Structure we understand. It is obvious because it preserves the creative act in enduring forms. What we often don't appreciate is the chaotic, accidental, optional moments which make those forms possible.
Louis Pasteur said, "Chance favours the prepared mind,", referring to him accidentally infecting a petri dish and discovering penicillin. But artists and inventors can also cultivate that accidental element. Invention is the intersection of discipline and chaos.
So I know that the chaotic factor exists and is critical to all acts of creation. I assert that the element of chaos manifests in us as the choices we are presented with. I believe they are real choices, that they represent undetermined, branching paths, and that we have some say in making them. I believe that we do have limited agency and that the script of our lives were not written 13.8 billion years ago.
Briareos H on 21/5/2025 at 16:52
Quote Posted by Nicker
I assert that the element of chaos manifests in us as the choices we are presented with. I believe they are real choices, that they represent undetermined, branching paths, and that we have some say in making them. I believe that we do have limited agency and that the script of our lives were not written 13.8 billion years ago.
I've turned around on free will to the point where my null assumption is absolute determinism i.e. I see no reason for any possibility of fundamental free will to exist. I acknowledge that this is an act of belief just the same as yours, but to me it is easier to believe that there are no undetermined branching paths, because the reality of our experience is always of one path.
Quote Posted by demagogue
[...]unless you insist that everything can only be described by a theory of everything which nobody currently knows or agrees on.

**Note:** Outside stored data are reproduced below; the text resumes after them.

-- With no digit in the scanned slice, A's inner loop finds nothing (any counter j).
lemma pv_inner_nod : ∀ (cs : List Char) (row : List Char) (j : Int),
    cs.all (fun c => !c.isDigit) = true → nnInner row cs j = none
  | [], _, _, _ => rfl
  | (c :: rest), row, j, h => by
      rw [nnInner]
      have h1 : (!c.isDigit) = true := by simpa [List.all_cons] using And.left (by simpa [List.all_cons] using h : (!c.isDigit) = true ∧ rest.all (fun c => !c.isDigit) = true)
      have h2 : rest.all (fun c => !c.isDigit) = true := And.right (by simpa [List.all_cons] using h : (!c.isDigit) = true ∧ rest.all (fun c => !c.isDigit) = true)
      rw [if_neg (by simpa using h1)]
      exact pv_inner_nod rest row (j+1) h2

-- … and so does B's search.
lemma pv_nb_nod (cs : List Char) (h : cs.all (fun c => !c.isDigit) = true) : nbSearch cs = none := by
  unfold nbSearch
  have hfi : cs.findIdx? Char.isDigit = none := by
    rw [List.findIdx?_eq_none_iff]
    intro x hx
    have := List.all_eq_true.mp h x hx
    simpa using this
  rw [hfi]

-- After the first row both programs scan each row from column 0: they agree row by row.
lemma pv_outer : ∀ (rows : List String) (x y i : Int), y < i →
    nnOuter rows 0 i = nbLoop x y rows i
  | [], _, _, _, _ => rfl
  | (row :: rows), x, y, i, h => by
      rw [nnOuter, nbLoop]
      have hne : ¬ (i = y) := by omega
      simp only [hne, if_false]
      rw [PySem.List.slice_from row.toList (le_refl (0:Int))]
      rw [show ((0:Int).toNat) = 0 from rfl, List.drop_zero]
      rw [show (0:Int) = ((0:Nat):Int) from rfl]
      rw [pv_inner_pos row.toList row.toList 0 (by rw [List.drop_zero])]
      cases hsr : nbSearch row.toList with
      | none => exact pv_outer rows x y (i+1) (by omega)
      | some pg => simp [Prod.ext_iff] <;> omega

-- The equivalence outside D_ (on Pre_), assembled from the row lemmas.
lemma pv_main : ∀ (schema : List String) (x y : Int), Pre_next_num schema x y →
    ¬ D_next_num schema x y → next_num schema x y = next_num_alt schema x y := by
  intro schema x y hpre hnD
  unfold next_num next_num_alt
  cases hrows : PySem.List.slice schema (some y) none with
  | nil => rfl
  | cons r rest =>
    unfold Pre_next_num at hpre
    unfold D_next_num at hnD
    rw [hrows] at hpre hnD
    simp only [List.headD_cons] at hpre hnD
    rw [nnOuter, nbLoop]
    have hif : (if (y:Int) = y then x else (0:Int)) = x := if_pos rfl
    rw [hif]
    rcases lt_or_ge x 0 with hx | hx
    · rcases le_or_gt (-(r.toList.length : Int)) x with hxin | hxout
      · -- -len ≤ x < 0 : wrapped scan, but outside D_ it still finds the plain digit run
        rw [show x = -(((-x).toNat : Nat) : Int) by omega] at hnD ⊢
        rw [PySem.List.slice_some_none]
        rw [PySem.List.clampIdx_neg_natCast _ _ (by omega)]
        rw [show -((((-x).toNat : Nat)) : Int) = ((r.toList.length - (-x).toNat : Nat) : Int) - r.toList.length by push_cast; omega]
        rw [pv_inner_neg (r.toList.drop (r.toList.length - (-x).toNat)) r.toList (r.toList.length - (-x).toNat) rfl ?hnd]
        case hnd =>
          rw [show ((r.toList.length : Int) + -(((-x).toNat : Nat) : Int)).toNat = r.toList.length - (-x).toNat by omega] at hnD
          intro hcon
          exact hnD ⟨by push_cast; omega, by push_cast; omega, hcon⟩
        cases hsr : nbSearch (r.toList.drop (r.toList.length - (-x).toNat)) with
        | none => exact pv_outer rest _ y (y+1) (by omega)
        | some pg => simp [Prod.ext_iff] <;> omega
      · -- x < -len : by Pre_ the row has no digit; both skip it
        have hall : r.toList.all (fun c => !c.isDigit) = true := by
          rcases hpre with hp | hp
          · omega
          · exact hp
        rw [PySem.List.slice_some_none]
        have hcl : PySem.List.clampIdx r.toList.length x = 0 := by
          rw [show x = -(((-x).toNat : Nat) : Int) by omega]
          rw [PySem.List.clampIdx_neg_natCast _ _ (by omega)]
          omega
        rw [hcl, List.drop_zero]
        rw [pv_inner_nod r.toList r.toList x hall, pv_nb_nod r.toList hall]
        exact pv_outer rest _ y (y+1) (by omega)
    · -- 0 ≤ x
      rw [show x = ((x.toNat : Nat) : Int) by omega]
      rw [PySem.List.slice_from r.toList (by omega)]
      rw [Int.toNat_natCast]
      rw [pv_inner_pos (r.toList.drop x.toNat) r.toList x.toNat rfl]
      cases hsr : nbSearch (r.toList.drop x.toNat) with
      | none => exact pv_outer rest _ y (y+1) (by omega)
      | some pg => simp [Prod.ext_iff] <;> omega

-- B's search when the digit run of cs runs to its end: it returns exactly that run.
lemma pv_nb_cons_nd (c : Char) (rest : List Char) (hd : ¬ c.isDigit = true) :
    nbSearch (c :: rest) = (nbSearch rest).map (fun pg => (pg.1 + 1, pg.2)) := by
  simp only [nbSearch, List.findIdx?_cons, hd, if_false]
  cases hfi : rest.findIdx? Char.isDigit with
  | none => simp
  | some p => simp [List.drop_succ_cons]

lemma pv_nb_D : ∀ (cs : List Char),
    (cs.dropWhile (fun c => !c.isDigit)) ≠ [] →
    (cs.dropWhile (fun c => !c.isDigit)).all Char.isDigit = true →
    ∃ p, nbSearch cs = some (p, cs.dropWhile (fun c => !c.isDigit))
  | [], hne, _ => absurd rfl hne
  | (c :: rest), hne, hall => by
      by_cases hd : c.isDigit
      · refine ⟨0, ?_⟩
        have hdw : (c :: rest).dropWhile (fun c => !c.isDigit) = c :: rest := by
          simp [List.dropWhile_cons, hd]
        rw [hdw] at hall ⊢
        have htw : (c :: rest).takeWhile Char.isDigit = c :: rest :=
          List.takeWhile_eq_self_iff.mpr (by simpa [List.all_eq_true] using hall)
        simp [nbSearch, List.findIdx?_cons, hd, htw]
      · have hdw : (c :: rest).dropWhile (fun c => !c.isDigit) = rest.dropWhile (fun c => !c.isDigit) := by
          simp [List.dropWhile_cons, hd]
        rw [hdw] at hne hall ⊢
        obtain ⟨p, hp⟩ := pv_nb_D rest hne hall
        refine ⟨p + 1, ?_⟩
        rw [pv_nb_cons_nd c rest hd, hp]
        rfl

-- A's inner loop inside the wrap-around region D: the digit run PLUS the wrapped-in prefix run.
lemma pv_inner_D : ∀ (cs row : List Char) (s : Nat), cs = row.drop s →
    (cs.dropWhile (fun c => !c.isDigit)) ≠ [] →
    (cs.dropWhile (fun c => !c.isDigit)).all Char.isDigit = true →
    (row.headD ' ').isDigit = true →
    ∃ j, nnInner row cs ((s : Int) - row.length) =
      some ((cs.dropWhile (fun c => !c.isDigit)) ++ row.takeWhile Char.isDigit, j)
  | [], row, s, h, hne, _, _ => absurd rfl hne
  | (c :: rest), row, s, h, hne, hall, hhd => by
      have hlen : s < row.length := by
        by_contra hh
        rw [List.drop_eq_nil_of_le (Nat.le_of_not_lt hh)] at h
        exact absurd h (by simp)
      rw [List.drop_eq_getElem_cons hlen] at h
      obtain ⟨hc, hrest⟩ := List.cons_eq_cons.mp h
      rw [nnInner]
      by_cases hd : c.isDigit
      · rw [if_pos hd]
        refine ⟨(s:Int) - row.length, ?_⟩
        rw [show (s:Int) - row.length + 1 = ((s+1 : Nat) : Int) - row.length by push_cast; ring]
        rw [pv_wneg (row.length - (s+1)) row (s+1) [c] _ (le_refl _) (by omega) (by omega)]
        have hdw : (c :: rest).dropWhile (fun c => !c.isDigit) = c :: rest := by
          simp [List.dropWhile_cons, hd]
        rw [hdw] at hall ⊢
        have hallr : (row.drop (s+1)).all Char.isDigit := by
          rw [← hrest]
          simpa [List.all_cons, hd] using hall
        rw [if_pos hallr, if_pos hhd]
        rw [← hrest]
        simp
      · rw [if_neg hd]
        have hdw : (c :: rest).dropWhile (fun c => !c.isDigit) = rest.dropWhile (fun c => !c.isDigit) := by
          simp [List.dropWhile_cons, hd]
        rw [hdw] at hne hall ⊢
        rw [show (s:Int) - row.length + 1 = ((s+1 : Nat) : Int) - row.length by push_cast; ring]
        exact pv_inner_D rest row (s+1) hrest hne hall hhd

You don't need one theory of everything, you just need an axiom that whatever theories are describing one level down are deterministic (and they even may result in properties that are not all measurable).
IMHO, the argument that free will exists because we can define it as an emergent pattern of a system that is so complex that a complete description is unattainable is self-evident and only serves to introduce philosophical arguments into a topic that doesn't need it (although to be fair, such a topic isn't the one that Nicker brought up since his argument started philosophical).

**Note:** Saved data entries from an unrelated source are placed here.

-- pv_equiv track=rewrite | github.com/Against61/automl | scripts/check_arch_imports.py | has_forbidden_import
-- ===== SOURCE A (Python) =====
-- def has_forbidden_import(modules: list[str], forbidden_prefixes: tuple[str, ...]) -> list[str]:
--     bad: list[str] = []
--     for mod in modules:
--         for prefix in forbidden_prefixes:
--             if mod == prefix or mod.startswith(f"{prefix}."):
--                 bad.append(mod)
--                 break
--     return bad
-- ===== SOURCE B (Python) =====
-- def has_forbidden_import(modules: list[str], forbidden_prefixes: tuple[str, ...]) -> list[str]:
--     # Index the forbidden prefixes in a set once; then for each module check the
--     # module itself and each of its own dotted ancestors against the set, so the
--     # inner scan over forbidden_prefixes disappears.
--     pset = set(forbidden_prefixes)
--     bad: list[str] = []
--     for mod in modules:
--         if mod in pset or any(c == "." and mod[:i] in pset for i, c in enumerate(mod)):
--             bad.append(mod)
--     return bad
-- ===== Notes on version B (the rewrite author's own statement) =====
-- stated objective: faster
-- what changed: Instead of scanning every forbidden prefix per module with string-prefix tests, B puts the prefixes in a set once and checks each module's own dotted ancestors (the module and every cut before a '.') for membership.
import Mathlib
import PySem

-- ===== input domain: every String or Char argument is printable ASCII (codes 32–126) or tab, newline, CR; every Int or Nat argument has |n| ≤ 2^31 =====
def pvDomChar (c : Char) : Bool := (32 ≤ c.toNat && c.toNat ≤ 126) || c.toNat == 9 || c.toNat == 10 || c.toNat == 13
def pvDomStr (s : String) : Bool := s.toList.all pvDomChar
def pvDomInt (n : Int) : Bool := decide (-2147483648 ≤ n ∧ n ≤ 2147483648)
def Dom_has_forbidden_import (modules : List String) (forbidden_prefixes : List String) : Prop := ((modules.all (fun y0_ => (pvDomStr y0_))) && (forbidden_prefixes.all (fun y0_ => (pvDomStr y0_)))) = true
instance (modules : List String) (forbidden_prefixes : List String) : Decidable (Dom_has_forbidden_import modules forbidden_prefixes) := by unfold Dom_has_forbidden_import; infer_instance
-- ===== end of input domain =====

-- B replaces A's per-module scan over forbidden_prefixes by a prefix set built once,
-- testing each module's own dotted ancestors for membership (objective: faster).


-- ===== PORT A =====
-- inner 'for prefix in forbidden_prefixes: … break' (f"{prefix}." ported exactly as prefix's chars followed by '.')
def aInner (mod : String) : List String → Bool
  | [] => false
  | p :: rest =>
    if mod == p || PySem.Chars.startswith mod.toList (p.toList ++ ['.']) then true
    else aInner mod rest

def has_forbidden_import (modules : List String) (forbidden_prefixes : List String) : List String :=
  modules.foldl (fun bad mod => if aInner mod forbidden_prefixes then bad ++ [mod] else bad) []

-- ===== PORT B =====
-- 'mod in pset or any(c == "." and mod[:i] in pset for i, c in enumerate(mod))'
def bFlag (mod : String) (pset : PySem.Set String) : Bool :=
  pset.contains mod ||
    (PySem.List.enumerate mod.toList 0).any
      (fun ic => ic.2 == '.' && pset.contains (String.ofList (PySem.List.slice mod.toList none (some ic.1))))

def has_forbidden_import_alt (modules : List String) (forbidden_prefixes : List String) : List String :=
  let pset := PySem.Set.ofList forbidden_prefixes
  modules.foldl (fun bad mod => if bFlag mod pset then bad ++ [mod] else bad) []

-- ===== PRECONDITION & SPEC =====
def Spec_has_forbidden_import (modules : List String) (forbidden_prefixes : List String) (out : List String) : Prop := out = has_forbidden_import_alt modules forbidden_prefixes
instance (modules : List String) (forbidden_prefixes : List String) (out : List String) : Decidable (Spec_has_forbidden_import modules forbidden_prefixes out) := by unfold Spec_has_forbidden_import; infer_instance

-- ===== CLAIM (what is proved, stated in full; the proofs are below) =====
def Claim_equal_has_forbidden_import : Prop := ∀ (modules : List String) (forbidden_prefixes : List String), Dom_has_forbidden_import modules forbidden_prefixes → Spec_has_forbidden_import modules forbidden_prefixes (has_forbidden_import modules forbidden_prefixes)

-- ===== LEMMAS AND PROOFS =====

-- A's inner loop is an 'any' over the prefixes
theorem aInner_eq_any (mod : String) (fps : List String) :
    aInner mod fps
      = fps.any (fun p => mod == p || PySem.Chars.startswith mod.toList (p.toList ++ ['.'])) := by
  induction fps with
  | nil => rfl
  | cons p rest ih =>
    simp only [aInner, List.any_cons]
    split_ifs with h
    · simp [h]
    · simp [h, ih]

-- the prefix-plus-dot test is exactly 'some ancestor cut of mod equals p'
theorem startswith_dot_iff (m p : List Char) :
    PySem.Chars.startswith m (p ++ ['.']) = true ↔
      ∃ k : Nat, k < m.length ∧ m[k]? = some '.' ∧ m.take k = p := by
  rw [PySem.Chars.startswith_iff]
  constructor
  · rintro ⟨t, ht⟩
    refine ⟨p.length, ?_, ?_, ?_⟩
    · subst ht; simp
    · subst ht; simp
    · subst ht; simp
  · rintro ⟨k, hk, hget, htake⟩
    refine ⟨m.drop (k + 1), ?_⟩
    have h1 : m.take (k + 1) = m.take k ++ ['.'] := by
      rw [List.take_add_one, hget]; rfl
    calc p ++ ['.'] ++ m.drop (k + 1) = m.take (k + 1) ++ m.drop (k + 1) := by
          rw [h1, htake]
      _ = m := List.take_append_drop _ _

-- the per-module decision agrees
theorem flag_eq (mod : String) (fps : List String) :
    aInner mod fps = bFlag mod (PySem.Set.ofList fps) := by
  rw [aInner_eq_any, Bool.eq_iff_iff]
  simp only [List.any_eq_true, bFlag, Bool.or_eq_true, Bool.and_eq_true, beq_iff_eq,
    PySem.Set.contains, List.contains_iff_mem, PySem.Set.mem_ofList,
    PySem.List.mem_enumerate_iff]
  constructor
  · rintro ⟨p, hp, h | h⟩
    · exact Or.inl (h ▸ hp)
    · right
      rw [startswith_dot_iff] at h
      obtain ⟨k, hk, hget, htake⟩ := h
      refine ⟨((k : Int), '.'), ⟨k, hk, ?_⟩, rfl, ?_⟩
      · have : mod.toList[k] = '.' := by
          have := List.getElem?_eq_getElem hk
          rw [this] at hget; exact (Option.some.injEq _ _ ▸ hget).symm ▸ rfl
        simp [this]
      · simp only
        rw [PySem.List.slice_to_natCast, htake]
        simpa using hp
  · rintro (h | ⟨⟨i, c⟩, ⟨k, hk, hpair⟩, hdot, hmem⟩)
    · exact ⟨mod, h, Or.inl rfl⟩
    · obtain ⟨hi, hc⟩ := Prod.mk.injEq _ _ _ _ ▸ hpair
      simp only at hi hc hdot hmem
      rw [hi, show ((0:Int) + (k:Int)) = ((k:Nat):Int) by omega,
        PySem.List.slice_to_natCast] at hmem
      refine ⟨String.ofList (mod.toList.take k), hmem, Or.inr ?_⟩
      rw [startswith_dot_iff]
      refine ⟨k, hk, ?_, ?_⟩
      · rw [List.getElem?_eq_getElem hk, ← hc, hdot]
      · simp

-- ===== VERDICT (by name: the statement is the Claim_ definition above) =====
theorem has_forbidden_import_spec : Claim_equal_has_forbidden_import := by
  intro modules fps _
  unfold Spec_has_forbidden_import has_forbidden_import has_forbidden_import_alt
  have hfun : (fun (bad : List String) (mod : String) => if aInner mod fps then bad ++ [mod] else bad)
      = (fun bad mod => if bFlag mod (PySem.Set.ofList fps) then bad ++ [mod] else bad) := by
    funext bad mod; rw [flag_eq]
  rw [hfun]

Pyrian on 21/5/2025 at 20:01
I think there's tremendous irony in the determinism debate. It used to be, Physics was straight-up deterministic, and decision-making was regarded as unpredictable "free will" aka indeterminate.
Now we measure that at its root, Physics is indeterminate; and unpredictable decision making can be simulated with entirely deterministic systems. There's really no reason to think that determinism or free will exist. So much for that dichotomy.